Extracted records:
——————————

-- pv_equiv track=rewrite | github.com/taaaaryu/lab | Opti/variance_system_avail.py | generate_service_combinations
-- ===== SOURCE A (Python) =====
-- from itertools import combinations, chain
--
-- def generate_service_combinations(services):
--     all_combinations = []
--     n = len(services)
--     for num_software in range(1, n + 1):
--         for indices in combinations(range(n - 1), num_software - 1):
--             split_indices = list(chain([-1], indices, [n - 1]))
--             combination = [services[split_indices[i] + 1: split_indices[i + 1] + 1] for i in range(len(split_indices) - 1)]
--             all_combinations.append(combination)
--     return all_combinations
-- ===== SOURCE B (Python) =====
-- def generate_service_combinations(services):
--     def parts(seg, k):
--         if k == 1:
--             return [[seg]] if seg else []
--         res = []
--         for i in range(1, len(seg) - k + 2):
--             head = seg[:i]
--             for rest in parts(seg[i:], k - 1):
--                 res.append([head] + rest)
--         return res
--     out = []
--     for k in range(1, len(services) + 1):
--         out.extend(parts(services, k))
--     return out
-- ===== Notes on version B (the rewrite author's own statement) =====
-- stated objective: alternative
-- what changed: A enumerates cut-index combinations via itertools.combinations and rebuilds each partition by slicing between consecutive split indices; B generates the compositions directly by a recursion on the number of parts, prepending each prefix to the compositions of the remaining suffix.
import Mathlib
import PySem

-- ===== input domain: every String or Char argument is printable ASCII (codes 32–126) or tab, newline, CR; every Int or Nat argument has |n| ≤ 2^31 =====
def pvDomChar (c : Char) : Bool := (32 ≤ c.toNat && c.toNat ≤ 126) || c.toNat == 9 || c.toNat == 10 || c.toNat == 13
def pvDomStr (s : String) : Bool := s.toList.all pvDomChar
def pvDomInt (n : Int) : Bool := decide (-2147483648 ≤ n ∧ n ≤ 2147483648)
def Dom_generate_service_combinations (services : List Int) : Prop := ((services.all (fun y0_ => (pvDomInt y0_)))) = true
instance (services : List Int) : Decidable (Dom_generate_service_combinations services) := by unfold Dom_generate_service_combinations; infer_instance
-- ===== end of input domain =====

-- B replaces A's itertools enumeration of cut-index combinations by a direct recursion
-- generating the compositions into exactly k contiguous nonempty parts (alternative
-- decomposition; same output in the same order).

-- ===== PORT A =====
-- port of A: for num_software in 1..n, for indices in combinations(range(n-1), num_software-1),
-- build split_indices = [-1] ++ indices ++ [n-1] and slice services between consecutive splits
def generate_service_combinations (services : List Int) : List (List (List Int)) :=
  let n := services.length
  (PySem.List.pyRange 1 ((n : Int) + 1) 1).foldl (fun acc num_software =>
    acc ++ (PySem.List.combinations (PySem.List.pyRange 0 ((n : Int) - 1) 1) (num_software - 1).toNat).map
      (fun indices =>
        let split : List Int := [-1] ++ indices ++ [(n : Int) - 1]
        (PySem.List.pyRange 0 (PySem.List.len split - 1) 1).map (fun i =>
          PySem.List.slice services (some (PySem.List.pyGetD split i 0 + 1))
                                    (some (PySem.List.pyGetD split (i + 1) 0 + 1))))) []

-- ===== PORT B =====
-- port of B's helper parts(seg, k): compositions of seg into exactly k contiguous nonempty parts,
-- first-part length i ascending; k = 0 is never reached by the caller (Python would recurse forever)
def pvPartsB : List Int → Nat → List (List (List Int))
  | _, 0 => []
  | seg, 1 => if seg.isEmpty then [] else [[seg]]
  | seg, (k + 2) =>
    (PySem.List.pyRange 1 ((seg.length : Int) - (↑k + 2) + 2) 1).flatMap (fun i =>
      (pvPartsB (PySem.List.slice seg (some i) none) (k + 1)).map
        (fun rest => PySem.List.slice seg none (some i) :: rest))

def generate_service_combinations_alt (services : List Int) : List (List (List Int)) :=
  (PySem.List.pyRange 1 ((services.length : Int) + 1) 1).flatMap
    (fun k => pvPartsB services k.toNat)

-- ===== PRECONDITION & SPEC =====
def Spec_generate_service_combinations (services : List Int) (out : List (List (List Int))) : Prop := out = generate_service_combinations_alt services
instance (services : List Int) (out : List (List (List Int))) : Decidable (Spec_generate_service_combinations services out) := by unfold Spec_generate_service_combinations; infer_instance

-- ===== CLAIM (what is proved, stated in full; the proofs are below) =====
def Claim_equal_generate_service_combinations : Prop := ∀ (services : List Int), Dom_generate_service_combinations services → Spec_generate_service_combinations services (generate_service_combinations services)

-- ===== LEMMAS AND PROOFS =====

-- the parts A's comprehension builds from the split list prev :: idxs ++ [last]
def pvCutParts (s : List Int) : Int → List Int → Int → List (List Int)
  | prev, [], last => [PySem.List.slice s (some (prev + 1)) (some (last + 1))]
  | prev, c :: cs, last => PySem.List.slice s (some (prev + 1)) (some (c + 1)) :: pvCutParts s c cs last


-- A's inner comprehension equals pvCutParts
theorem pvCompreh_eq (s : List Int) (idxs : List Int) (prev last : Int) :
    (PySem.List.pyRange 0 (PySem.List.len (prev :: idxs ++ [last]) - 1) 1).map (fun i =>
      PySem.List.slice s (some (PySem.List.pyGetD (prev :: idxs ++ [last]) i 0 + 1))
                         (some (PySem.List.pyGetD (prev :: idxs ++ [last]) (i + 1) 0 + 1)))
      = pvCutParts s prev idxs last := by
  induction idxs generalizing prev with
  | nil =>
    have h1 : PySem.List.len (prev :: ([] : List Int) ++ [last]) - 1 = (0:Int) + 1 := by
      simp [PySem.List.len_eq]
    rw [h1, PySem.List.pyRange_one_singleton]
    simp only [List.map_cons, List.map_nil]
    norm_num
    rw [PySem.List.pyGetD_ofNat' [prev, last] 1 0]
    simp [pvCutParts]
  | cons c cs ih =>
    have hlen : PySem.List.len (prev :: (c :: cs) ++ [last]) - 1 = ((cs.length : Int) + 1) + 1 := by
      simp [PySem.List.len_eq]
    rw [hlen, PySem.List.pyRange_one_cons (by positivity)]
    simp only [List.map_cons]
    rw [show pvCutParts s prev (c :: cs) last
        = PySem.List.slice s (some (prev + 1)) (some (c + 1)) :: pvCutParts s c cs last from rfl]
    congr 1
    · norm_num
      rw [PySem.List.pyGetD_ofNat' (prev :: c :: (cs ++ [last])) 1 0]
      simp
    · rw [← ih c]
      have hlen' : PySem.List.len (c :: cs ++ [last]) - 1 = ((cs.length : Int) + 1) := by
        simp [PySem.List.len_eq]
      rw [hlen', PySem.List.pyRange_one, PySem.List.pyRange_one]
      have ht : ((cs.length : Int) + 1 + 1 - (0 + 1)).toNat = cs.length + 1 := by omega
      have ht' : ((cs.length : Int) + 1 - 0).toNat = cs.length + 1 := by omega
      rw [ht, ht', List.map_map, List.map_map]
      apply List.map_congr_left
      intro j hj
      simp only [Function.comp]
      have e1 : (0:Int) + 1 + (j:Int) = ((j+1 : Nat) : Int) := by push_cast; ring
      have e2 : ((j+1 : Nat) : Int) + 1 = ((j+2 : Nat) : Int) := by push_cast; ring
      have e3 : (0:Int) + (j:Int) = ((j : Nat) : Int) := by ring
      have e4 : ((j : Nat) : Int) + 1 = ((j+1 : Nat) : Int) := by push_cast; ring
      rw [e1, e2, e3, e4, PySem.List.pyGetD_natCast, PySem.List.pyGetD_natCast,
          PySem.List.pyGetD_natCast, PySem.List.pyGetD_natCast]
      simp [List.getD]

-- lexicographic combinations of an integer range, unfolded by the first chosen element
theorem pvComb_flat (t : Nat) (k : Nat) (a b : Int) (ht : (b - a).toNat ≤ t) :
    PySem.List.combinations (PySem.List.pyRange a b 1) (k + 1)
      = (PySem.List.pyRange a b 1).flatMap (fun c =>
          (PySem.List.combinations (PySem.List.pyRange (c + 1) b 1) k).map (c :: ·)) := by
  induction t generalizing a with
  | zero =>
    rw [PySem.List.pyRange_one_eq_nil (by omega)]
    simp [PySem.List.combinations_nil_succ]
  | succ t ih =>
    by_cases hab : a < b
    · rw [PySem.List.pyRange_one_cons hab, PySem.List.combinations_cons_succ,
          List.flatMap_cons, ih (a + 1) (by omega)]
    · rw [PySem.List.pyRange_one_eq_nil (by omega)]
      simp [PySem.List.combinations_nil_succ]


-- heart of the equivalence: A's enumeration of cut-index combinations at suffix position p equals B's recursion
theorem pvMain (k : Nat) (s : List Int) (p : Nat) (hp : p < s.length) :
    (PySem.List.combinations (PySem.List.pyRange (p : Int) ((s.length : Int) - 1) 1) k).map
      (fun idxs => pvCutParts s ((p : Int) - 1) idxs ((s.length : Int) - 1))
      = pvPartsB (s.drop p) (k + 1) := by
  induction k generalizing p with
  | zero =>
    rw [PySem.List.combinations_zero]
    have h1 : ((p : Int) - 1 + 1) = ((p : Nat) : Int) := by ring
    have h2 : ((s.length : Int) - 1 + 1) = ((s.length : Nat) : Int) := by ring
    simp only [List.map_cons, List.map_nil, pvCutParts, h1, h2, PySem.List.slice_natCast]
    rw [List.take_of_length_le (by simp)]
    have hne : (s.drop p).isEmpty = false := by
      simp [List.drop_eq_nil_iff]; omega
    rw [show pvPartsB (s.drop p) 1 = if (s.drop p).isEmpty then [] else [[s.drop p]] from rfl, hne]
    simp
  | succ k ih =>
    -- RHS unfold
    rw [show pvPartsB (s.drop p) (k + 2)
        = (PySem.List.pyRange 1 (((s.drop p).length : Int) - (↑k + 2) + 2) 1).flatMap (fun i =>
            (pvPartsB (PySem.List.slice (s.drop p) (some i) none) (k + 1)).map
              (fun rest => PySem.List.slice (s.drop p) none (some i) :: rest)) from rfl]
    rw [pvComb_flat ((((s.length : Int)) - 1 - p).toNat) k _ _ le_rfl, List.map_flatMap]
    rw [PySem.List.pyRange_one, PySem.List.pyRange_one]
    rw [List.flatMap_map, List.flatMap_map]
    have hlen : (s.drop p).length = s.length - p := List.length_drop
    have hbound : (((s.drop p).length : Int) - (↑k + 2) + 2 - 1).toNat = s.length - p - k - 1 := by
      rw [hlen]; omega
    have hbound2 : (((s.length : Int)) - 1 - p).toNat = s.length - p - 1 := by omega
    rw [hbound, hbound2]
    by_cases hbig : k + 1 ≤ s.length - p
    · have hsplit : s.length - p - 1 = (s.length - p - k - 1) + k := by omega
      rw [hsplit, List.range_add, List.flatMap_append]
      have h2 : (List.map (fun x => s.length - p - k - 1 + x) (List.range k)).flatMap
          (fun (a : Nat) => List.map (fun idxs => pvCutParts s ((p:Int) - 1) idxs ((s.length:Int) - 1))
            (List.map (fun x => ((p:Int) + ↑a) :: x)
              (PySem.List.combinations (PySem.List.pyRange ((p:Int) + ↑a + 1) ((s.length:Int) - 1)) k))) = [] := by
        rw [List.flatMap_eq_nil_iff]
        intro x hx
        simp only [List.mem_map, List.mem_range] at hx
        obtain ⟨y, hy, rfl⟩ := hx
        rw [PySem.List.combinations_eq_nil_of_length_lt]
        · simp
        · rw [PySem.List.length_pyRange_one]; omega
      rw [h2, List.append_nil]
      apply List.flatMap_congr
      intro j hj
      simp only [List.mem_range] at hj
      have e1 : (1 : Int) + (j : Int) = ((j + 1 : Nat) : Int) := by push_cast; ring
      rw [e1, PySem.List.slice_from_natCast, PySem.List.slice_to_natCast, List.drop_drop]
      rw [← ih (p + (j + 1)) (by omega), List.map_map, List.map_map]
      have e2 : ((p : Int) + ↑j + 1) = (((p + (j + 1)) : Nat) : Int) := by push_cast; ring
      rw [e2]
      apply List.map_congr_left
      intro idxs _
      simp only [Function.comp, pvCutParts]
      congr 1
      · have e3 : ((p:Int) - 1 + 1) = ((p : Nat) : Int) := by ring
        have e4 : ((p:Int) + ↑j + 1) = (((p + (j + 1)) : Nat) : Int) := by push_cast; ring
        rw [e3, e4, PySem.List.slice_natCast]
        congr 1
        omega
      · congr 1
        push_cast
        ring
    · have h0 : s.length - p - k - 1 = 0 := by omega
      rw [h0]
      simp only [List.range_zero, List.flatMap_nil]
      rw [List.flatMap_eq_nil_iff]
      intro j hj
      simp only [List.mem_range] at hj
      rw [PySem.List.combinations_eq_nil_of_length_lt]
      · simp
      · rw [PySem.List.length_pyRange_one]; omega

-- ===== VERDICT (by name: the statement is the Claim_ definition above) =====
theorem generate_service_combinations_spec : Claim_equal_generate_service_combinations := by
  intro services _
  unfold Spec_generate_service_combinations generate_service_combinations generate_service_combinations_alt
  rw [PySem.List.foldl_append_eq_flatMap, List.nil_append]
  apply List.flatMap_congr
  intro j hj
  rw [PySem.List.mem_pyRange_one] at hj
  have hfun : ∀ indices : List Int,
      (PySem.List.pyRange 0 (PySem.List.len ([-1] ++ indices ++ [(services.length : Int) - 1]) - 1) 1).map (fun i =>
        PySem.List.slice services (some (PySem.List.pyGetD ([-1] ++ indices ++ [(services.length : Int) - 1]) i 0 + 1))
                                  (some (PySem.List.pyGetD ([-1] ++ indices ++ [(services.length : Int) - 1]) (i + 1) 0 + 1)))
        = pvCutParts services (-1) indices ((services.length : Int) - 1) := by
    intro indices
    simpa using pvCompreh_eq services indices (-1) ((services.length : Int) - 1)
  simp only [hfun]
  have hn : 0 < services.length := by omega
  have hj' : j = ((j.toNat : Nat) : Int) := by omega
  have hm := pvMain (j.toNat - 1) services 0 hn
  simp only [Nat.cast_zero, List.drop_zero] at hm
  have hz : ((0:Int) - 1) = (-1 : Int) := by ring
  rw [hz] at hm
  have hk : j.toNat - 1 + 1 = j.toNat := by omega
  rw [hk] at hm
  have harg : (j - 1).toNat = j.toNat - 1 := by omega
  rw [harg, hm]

——————————

- [To do]: Would you retype the lines above from the one with "rw [e3, e4, PySem.List.slice_natCast]" down to the one with "have hfun : ∀", word for word, both ends included and no other lines?

- [Answer]:
        rw [e3, e4, PySem.List.slice_natCast]
        congr 1
        omega
      · congr 1
        push_cast
        ring
    · have h0 : s.length - p - k - 1 = 0 := by omega
      rw [h0]
      simp only [List.range_zero, List.flatMap_nil]
      rw [List.flatMap_eq_nil_iff]
      intro j hj
      simp only [List.mem_range] at hj
      rw [PySem.List.combinations_eq_nil_of_length_lt]
      · simp
      · rw [PySem.List.length_pyRange_one]; omega

-- ===== VERDICT (by name: the statement is the Claim_ definition above) =====
theorem generate_service_combinations_spec : Claim_equal_generate_service_combinations := by
  intro services _
  unfold Spec_generate_service_combinations generate_service_combinations generate_service_combinations_alt
  rw [PySem.List.foldl_append_eq_flatMap, List.nil_append]
  apply List.flatMap_congr
  intro j hj
  rw [PySem.List.mem_pyRange_one] at hj
  have hfun : ∀ indices : List Int,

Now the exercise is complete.